I can certainly see why they've tabled this for the time being - they're already recovering 90% of the engines and 70% of the cost of the launch vehicle, and bringing down that last engine and its tankage is clearly a very tricky proposition.
1 MVac costs more than all 9 of the SL Merlins put together.

Perhaps your reputation alone can attest to this, but I would like to see this claim substantiated with some evidence.
Was based on a series of comments from a former SpaceX employee who worked on the MVac.  @gongora put them all together in a comment in the Merlin 1D thread (quoted pertinent bits below).  Most specifically that at the time he worked there, it took 1-2 days to produce an M1D vs. 18-21 days for an MVac. due to its complexity.  My understanding of the disparate costs wasn't based on materials cost but man-hours.

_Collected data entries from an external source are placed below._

theorem infix_exists_window (s t : String) (h : t.toList <:+: s.toList) :
    ∃ i : Int, 0 ≤ i ∧ i + (t.toList.length : Int) ≤ PySem.Str.len s ∧
      PySem.Str.slice s (some i) (some (i + (t.toList.length : Int))) = t := by
  obtain ⟨u, v, huv⟩ := h
  have hlen : s.toList.length = u.length + t.toList.length + v.length := by
    rw [← huv]; simp [List.length_append]; omega
  refine ⟨(u.length : Int), by positivity, ?_, ?_⟩
  · rw [PySem.Str.len_eq, hlen]
    push_cast
    omega
  · apply String.toList_inj.mp
    rw [PySem.Str.toList_slice, PySem.Chars.slice_eq_listSlice,
        show ((u.length : Int) + (t.toList.length : Int)) = ((u.length + t.toList.length : Nat) : Int) by push_cast; ring,
        PySem.List.slice_natCast]
    have hdrop : s.toList.drop u.length = t.toList ++ v := by
      rw [← huv, List.append_assoc, List.drop_left]
    rw [hdrop]
    simp

-- abbreviations used only in the lemmas below
def stringsOf (l : List (String × String)) : PySem.Set String :=
  PySem.Set.ofList (l.map (·.1))

def lengthsOf (l : List (String × String)) : PySem.Set Int :=
  PySem.Set.ofList ((stringsOf l).map (fun s => PySem.Str.len s))

theorem mem_stringsOf (l : List (String × String)) (x : String) :
    x ∈ stringsOf l ↔ ∃ q ∈ l, q.1 = x := by
  rw [stringsOf, PySem.Set.mem_ofList]
  simp [List.mem_map]

theorem mem_lengthsOf (l : List (String × String)) (ln : Int) :
    ln ∈ lengthsOf l ↔ ∃ q ∈ l, PySem.Str.len q.1 = ln := by
  rw [lengthsOf, PySem.Set.mem_ofList, List.mem_map]
  constructor
  · rintro ⟨y, hy, rfl⟩
    obtain ⟨q, hq, rfl⟩ := (mem_stringsOf l y).mp hy
    exact ⟨q, hq, rfl⟩
  · rintro ⟨q, hq, rfl⟩
    exact ⟨q.1, (mem_stringsOf l q.1).mpr ⟨q, hq, rfl⟩, rfl⟩

theorem tcond_iff (l : List (String × String)) (a : String × Int × Int) :
    tcond (stringsOf l) a = true
      ↔ ∃ q ∈ l, q.1 = PySem.Str.slice a.1 (some a.2.2) (some (a.2.2 + a.2.1)) := by
  rw [tcond, PySem.Set.contains_iff, mem_stringsOf]

-- an infix with the same length is the whole string; strictly shorter otherwise
theorem infix_lt_of_ne (x y : String) (hne : y ≠ x) (hinf : y.toList <:+: x.toList) :
    y.toList.length < x.toList.length := by
  rcases lt_or_eq_of_le hinf.length_le with h | h
  · exact h
  · exact absurd (String.toList_inj.mp (hinf.eq_of_length h)) hne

The Reddit comments section is here: https://www.reddit.com/r/spacex/comments/5h94xv/picture_of_a_mvac_engine_sitting_inside_its/

Some interesting notes from a former employee who used to work on the MVac engines.  He left in the Fall of 2015 so some things may be a little out of date.
Comment by Foximus05 on whether employees floated between different tasks:
Quote
Not when I was there. You might float if someone was behind and needed help, but there was a set tam that only did MVAC, only did M1D's, only did octaweb, etc. the M1D guys might move around from lowers to uppers, or chambers, but not Mvac, because it required so much more attention to detail.
Comment by Foximus05 on assembly times for the engines:
Quote
When I left it was a day or two for an M1D (dependant on parts) Vs 18-21 days for an MVAC. Mvac is a lot more complex, has more systems and has a bunch of made on assembly parts
Comment by Foximus05 on M1D vs. MVac
Quote
Very. MVAC contains more systems that M1D's have inside the octaweb, along with some control valves for the second stage. The chamber and a few other parts are the only similarities. Its in the same class, but its like comparing a Small Block Chevy V8 to a Ferrari engine.
Comment by Foximus05 on M1D vs. MVac:
Quote
MVAC was around ~400 pounds heavier than M1D, sans vacuum nozzle. But that was before they went to FT and I left.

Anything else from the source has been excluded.